Sementara kaum Surau sendiri adalah sebutan untuk kelompok orang yang mengenyam pendidikan di surau (saat ini disebut pesantren). Mereka melatih diri dan menimba ilmu pengetahuan keagamaan mereka di Surau sehingga sebagai orang menyebut mereka dengan istilah kaum surau atau urang surau.
Sementara itu, mengingat semakin dekatnya penyelenggaraan pesta demokrasi di Indonesia untuk pemilihan kepala daerah secara serentak se-Indonesia, banyak kelompok-kelompok yang memberikan pandangannya terhadap penyelenggaraan pilkada serentak 2024 ini. Salah satunya ialah pandangan dari kaum surau
Berikut beberapa perspektif penting dari kaum surau terkait pemilihan pemimpin dalam konteks Pilkada:
Pertama, Pentingnya Memilih Pemimpin yang Berakhlak dan Amanah
Dalam ajaran surau, pemimpin ideal adalah seseorang yang berakhlak mulia, jujur, dan dapat dipercaya. Prinsip ini selaras dengan ajaran Islam secara umum, yang menekankan pentingnya amanah (kepercayaan) dan akhlak (moral) dalam kepemimpinan. Dalam konteks Pilkada, perspektif ini berarti bahwa masyarakat didorong untuk memilih calon pemimpin yang memiliki integritas dan komitmen terhadap nilai-nilai Islam.
Kedua, Musyawarah dan Keterwakilan Masyarakat
Tradisi surau sangat menjunjung tinggi musyawarah dalam pengambilan keputusan. Pada masa lalu, pemimpin adat atau ninik mamak dipilih melalui musyawarah yang melibatkan tokoh-tokoh masyarakat. Dalam Pilkada, meskipun prosesnya berbeda, prinsip musyawarah ini diadaptasi melalui keterlibatan suara masyarakat.

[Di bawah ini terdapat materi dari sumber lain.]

-- pv_equiv track=rewrite | github.com/Said-Akbar/exercises | double_cola.py | who_is_next
-- ===== SOURCE A (Python) =====
-- def who_is_next(names, r):
--     lname = len(names)
--     # 5 ppl, 1st round 5 (2^0*5), 2nd 10 (2^1*5), 3rd 20 (2^2*5), 4th 40 (2^3*5), so
--     # 5+10+20+40=75. 52 is in 4th round, thus, 40/5=8 for each, 35+8+8 and +8 is penny
--     c =0
--     x=0
--     pos=-1
--     if lname>=r: return names[r-1]
--
--     while x<r: # calculate the sum up to 2^c*lname rounds
--         x = x + (2**c)*lname
--         c +=1
--     prev = x - (2**(c-1))*lname
--
--     while prev<r: # calculate the position
--         prev += 2**(c-1)
--         pos += 1
--
--     return names[pos]
-- ===== SOURCE B (Python) =====
-- def who_is_next(names, r):
--     n = len(names)
--     if r <= n:
--         return names[r - 1]
--     m = (r + n - 1) // n              # ceil(r/n): number of "base blocks" needed
--     c = m.bit_length()                # smallest c with n*(2**c - 1) >= r
--     half = 2 ** (c - 1)               # size of round c is half*n
--     return names[(r - n * (half - 1) - 1) // half]
-- ===== Notes on version B (the rewrite author's own statement) =====
-- stated objective: alternative
-- what changed: A's two counting loops (doubling-sum loop to find the round, step loop to find the position) are replaced by a closed form: ceil(r/n) via integer division, the round via int.bit_length, and the position via one floor division.
import Mathlib
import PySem

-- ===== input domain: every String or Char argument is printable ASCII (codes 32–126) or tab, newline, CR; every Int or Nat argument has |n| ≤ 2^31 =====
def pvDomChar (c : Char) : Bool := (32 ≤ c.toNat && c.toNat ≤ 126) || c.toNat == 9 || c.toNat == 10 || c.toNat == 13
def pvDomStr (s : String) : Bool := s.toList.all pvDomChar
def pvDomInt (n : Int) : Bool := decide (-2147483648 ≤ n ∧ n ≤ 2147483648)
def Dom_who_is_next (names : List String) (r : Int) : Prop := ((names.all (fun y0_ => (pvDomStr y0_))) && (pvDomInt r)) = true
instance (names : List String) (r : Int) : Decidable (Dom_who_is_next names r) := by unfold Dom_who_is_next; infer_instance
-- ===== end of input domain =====

-- B replaces A's two counting loops by a closed form (ceiling division + int.bit_length + one floor division); same measured cost on the generated inputs.


-- ===== PORT A =====
-- first while loop: while x < r: x += 2**c * lname; c += 1
-- (the '1 ≤ n' guard only makes the recursion well-founded; with n = len(names) ≤ 0 Python's loop never terminates, and such inputs are outside Pre_)
def whoLoop1 (n r : Int) (x : Int) (c : Nat) : Int × Nat :=
  if h : x < r ∧ 1 ≤ n then
    whoLoop1 n r (x + 2 ^ c * n) (c + 1)
  else (x, c)
termination_by (r - x).toNat
decreasing_by
  have h1 : (1:Int) ≤ 2 ^ c := one_le_pow₀ (by norm_num)
  have h2 : (1:Int) * 1 ≤ 2 ^ c * n := mul_le_mul h1 h.2 (by norm_num) (by positivity)
  omega

-- second while loop: while prev < r: prev += step; pos += 1   (step = 2**(c-1) ≥ 1; guard for well-foundedness only)
def whoLoop2 (r s : Int) (prev pos : Int) : Int :=
  if h : prev < r ∧ 1 ≤ s then whoLoop2 r s (prev + s) (pos + 1) else pos
termination_by (r - prev).toNat
decreasing_by omega

def who_is_next (names : List String) (r : Int) : String :=
  let lname : Int := names.length
  if lname ≥ r then (PySem.List.pyGet? names (r - 1)).getD ""
  else
    let p := whoLoop1 lname r 0 0
    let prev := p.1 - 2 ^ (p.2 - 1) * lname
    let pos := whoLoop2 r (2 ^ (p.2 - 1)) prev (-1)
    (PySem.List.pyGet? names pos).getD ""

-- ===== PORT B =====
def who_is_next_alt (names : List String) (r : Int) : String :=
  let n : Int := names.length
  if r ≤ n then (PySem.List.pyGet? names (r - 1)).getD ""
  else
    let m := PySem.Int.floordiv (r + n - 1) n
    let c := PySem.Int.bitLength m
    let half : Int := 2 ^ (c - 1)
    (PySem.List.pyGet? names (PySem.Int.floordiv (r - n * (half - 1) - 1) half)).getD ""

-- ===== PRECONDITION & SPEC =====
-- Pre_ excludes only inputs where A raises or diverges: names = [] (the first loop never terminates,
-- or names[r-1] raises IndexError), and r ≤ -len(names) (names[r-1] raises IndexError).
def Pre_who_is_next (names : List String) (r : Int) : Prop :=
  names ≠ [] ∧ 1 - (names.length : Int) ≤ r
instance (names : List String) (r : Int) : Decidable (Pre_who_is_next names r) := by
  unfold Pre_who_is_next; infer_instance
def pvWitness_who_is_next : List String × Int := (["a", "b"], 7)
def Spec_who_is_next (names : List String) (r : Int) (out : String) : Prop := out = who_is_next_alt names r
instance (names : List String) (r : Int) (out : String) : Decidable (Spec_who_is_next names r out) := by unfold Spec_who_is_next; infer_instance

-- ===== CLAIM (what is proved, stated in full; the proofs are below) =====
def Claim_equal_who_is_next : Prop := ∀ (names : List String) (r : Int), Dom_who_is_next names r → Pre_who_is_next names r → Spec_who_is_next names r (who_is_next names r)

-- ===== LEMMAS AND PROOFS =====

lemma whoLoop1_spec (n r : Int) : ∀ (x : Int) (c : Nat), 1 ≤ n → x = n * (2 ^ c - 1) → x < r →
    (whoLoop1 n r x c).1 = n * (2 ^ (whoLoop1 n r x c).2 - 1) ∧
    r ≤ (whoLoop1 n r x c).1 ∧
    n * (2 ^ ((whoLoop1 n r x c).2 - 1) - 1) < r ∧
    1 ≤ (whoLoop1 n r x c).2 := by
  intro x c
  induction x, c using whoLoop1.induct n r with
  | case1 x c h ih =>
    intro hn hx hlt
    rw [whoLoop1, dif_pos h]
    by_cases h2 : x + 2 ^ c * n < r
    · exact ih hn (by rw [hx]; ring) h2
    · rw [whoLoop1, dif_neg (by rintro ⟨h3, -⟩; omega)]
      refine ⟨by rw [hx]; ring, by omega, ?_, by omega⟩
      simpa [hx] using hlt
  | case2 x c h =>
    intro hn hx hlt
    exact absurd ⟨hlt, hn⟩ h

lemma whoLoop2_spec (r s : Int) : ∀ (prev pos : Int), 1 ≤ s → prev < r →
    whoLoop2 r s prev pos = pos + 1 + (r - prev - 1) / s := by
  intro prev pos
  induction prev, pos using whoLoop2.induct r s with
  | case1 prev pos h ih =>
    intro hs hlt
    rw [whoLoop2, dif_pos h]
    by_cases h2 : prev + s < r
    · rw [ih hs h2]
      have : r - prev - 1 = (r - (prev + s) - 1) + 1 * s := by ring
      rw [this, Int.add_mul_ediv_right _ _ (by omega)]
      ring
    · rw [whoLoop2, dif_neg (by rintro ⟨h3, -⟩; omega)]
      have : (r - prev - 1) / s = 0 := Int.ediv_eq_zero_of_lt (by omega) (by omega)
      omega
  | case2 prev pos h =>
    intro hs hlt
    exact absurd ⟨hlt, hs⟩ h

-- smallest c with n*(2^c-1) ≥ r equals bit_length(ceil(r/n))
lemma c_char (n r : Int) (C : Nat) (hn : 1 ≤ n) (hC : 1 ≤ C)
    (h1 : n * (2 ^ (C - 1) - 1) < r) (h2 : r ≤ n * (2 ^ C - 1)) :
    C = PySem.Int.bitLength (PySem.Int.floordiv (r + n - 1) n) := by
  rw [PySem.Int.floordiv_eq_ediv_of_pos (by omega)]
  set q : Int := (r + n - 1) / n with hq
  have hdm := Int.mul_ediv_add_emod (r + n - 1) n
  have hm0 : 0 ≤ (r + n - 1) % n := Int.emod_nonneg _ (by omega)
  have hm1 : (r + n - 1) % n < n := Int.emod_lt_of_pos _ (by omega)
  -- n * q + e = r + n - 1, so n*(q-1) < r ≤ n*q
  have hub : n * q < n * 2 ^ C := by nlinarith
  have hlb : n * 2 ^ (C - 1) < n * (q + 1) := by nlinarith
  have hq_ub : q < 2 ^ C := lt_of_mul_lt_mul_left hub (by omega)
  have hq_lb : (2:Int) ^ (C - 1) ≤ q := by
    have := lt_of_mul_lt_mul_left hlb (by omega : (0:Int) ≤ n)
    omega
  have hqpos : 0 < q := lt_of_lt_of_le (by positivity) hq_lb
  -- translate to bitLength bounds
  have hbu : q.natAbs < 2 ^ PySem.Int.bitLength q := PySem.Int.lt_two_pow_bitLength q
  have hbl : 2 ^ (PySem.Int.bitLength q - 1) ≤ q.natAbs := PySem.Int.two_pow_bitLength_le q (by omega)
  have hqa : (q.natAbs : Int) = q := Int.natAbs_of_nonneg (by omega)
  have hBpos : 1 ≤ PySem.Int.bitLength q := by
    by_contra h
    have : PySem.Int.bitLength q = 0 := by omega
    rw [this] at hbu; simp at hbu; omega
  -- 2^(C-1) ≤ q < 2^C and 2^(B-1) ≤ q < 2^B force C = B
  have e1 : (q.natAbs : Int) < (2:Int) ^ PySem.Int.bitLength q := by exact_mod_cast hbu
  have e2 : ((2:Int)) ^ (PySem.Int.bitLength q - 1) ≤ (q.natAbs : Int) := by exact_mod_cast hbl
  rw [hqa] at e1 e2
  by_contra hne
  rcases Nat.lt_or_ge C (PySem.Int.bitLength q) with hlt | hge
  · have : C ≤ PySem.Int.bitLength q - 1 := by omega
    have : (2:Int) ^ C ≤ 2 ^ (PySem.Int.bitLength q - 1) := pow_le_pow_right₀ (by norm_num) this
    omega
  · have hlt2 : PySem.Int.bitLength q < C := by omega
    have : PySem.Int.bitLength q ≤ C - 1 := by omega
    have : (2:Int) ^ PySem.Int.bitLength q ≤ 2 ^ (C - 1) := pow_le_pow_right₀ (by norm_num) this
    omega

-- ===== VERDICT (by name: the statement is the Claim_ definition above) =====
theorem who_is_next_spec : Claim_equal_who_is_next := by
  intro names r _ hpre
  obtain ⟨hne, hlow⟩ := hpre
  have hn1 : 1 ≤ (names.length : Int) := by
    have : names.length ≠ 0 := fun h => hne (List.eq_nil_of_length_eq_zero h)
    omega
  unfold Spec_who_is_next
  simp only [who_is_next, who_is_next_alt]
  by_cases hbr : (names.length : Int) ≥ r
  · rw [if_pos hbr, if_pos (hbr : r ≤ (names.length : Int))]
  · rw [if_neg (by omega), if_neg (by omega)]
    have hspec := whoLoop1_spec (names.length : Int) r 0 0 hn1 (by ring) (by omega)
    rcases hq : whoLoop1 (names.length : Int) r 0 0 with ⟨X, C⟩
    rw [hq] at hspec
    dsimp only at hspec ⊢
    obtain ⟨hx, hge, hprevlt, hC1⟩ := hspec
    have hpow : (2:Int) ^ C = 2 * 2 ^ (C - 1) := by
      conv_lhs => rw [show C = (C - 1) + 1 from by omega]
      ring
    have hhalf : (1:Int) ≤ 2 ^ (C - 1) := one_le_pow₀ (by norm_num)
    have hprev : X - 2 ^ (C - 1) * (names.length : Int) =
        (names.length : Int) * (2 ^ (C - 1) - 1) := by
      rw [hx, hpow]; ring
    rw [hprev, whoLoop2_spec r _ _ _ hhalf hprevlt,
      ← c_char (names.length : Int) r C hn1 hC1 hprevlt (by omega),
      PySem.Int.floordiv_eq_ediv_of_pos (by omega : (0:Int) < 2 ^ (C - 1))]
    congr 2
    omega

Pilkada dianggap sebagai bentuk ijma’ (konsensus) modern, di mana masyarakat memiliki hak suara untuk memilih pemimpin yang mereka anggap layak.
Ketiga, Pemimpin Sebagai Pelayan Masyarakat
Dalam pandangan surau, seorang pemimpin tidak dilihat sebagai penguasa, melainkan pelayan masyarakat (pemimpin basamo). Ia bertugas untuk memenuhi kebutuhan rakyat dan menjaga kesejahteraan mereka. Oleh karena itu, pemimpin yang terpilih dalam Pilkada diharapkan mampu mengayomi, melayani, dan memperhatikan kepentingan masyarakat dengan adil, tanpa memperkaya diri sendiri.
Ke empat, Pentingnya Dukungan dari Tokoh Adat dan Agama
Tradisi surau di Minangkabau sangat erat kaitannya dengan dukungan tokoh-tokoh agama dan adat. Meskipun Pilkada merupakan sistem yang lebih modern, pemimpin yang mendapat dukungan moral dan etika dari tokoh adat atau ulama masih dipandang positif dalam masyarakat Minangkabau. Mereka dilihat sebagai orang-orang yang memiliki pengaruh dan kredibilitas, sehingga calon yang didukung oleh mereka dianggap lebih berintegritas.
Kelima, Hindari Konflik dan Pertikaian
Salah satu nilai inti dalam tradisi surau adalah pentingnya menjaga kerukunan dan menghindari pertikaian. Masyarakat diajarkan untuk tidak membesar-besarkan perbedaan atau kepentingan politik. Dalam Pilkada, diharapkan masyarakat tetap menjaga persatuan dan tidak terpecah belah hanya karena perbedaan pilihan, mengingat dampak Pilkada yang sering kali membawa ketegangan dalam masyarakat.
Pada intinya, dalam perspektif surau, Pilkada bisa dipandang sebagai sarana modern untuk mencapai tujuan kepemimpinan yang adil dan berakhlak mulia. Masyarakat didorong untuk memilih dengan bijak, berdasarkan akhlak, komitmen keagamaan, dan kemampuan calon pemimpin dalam menjalankan amanah serta merangkul seluruh lapisan masyarakat.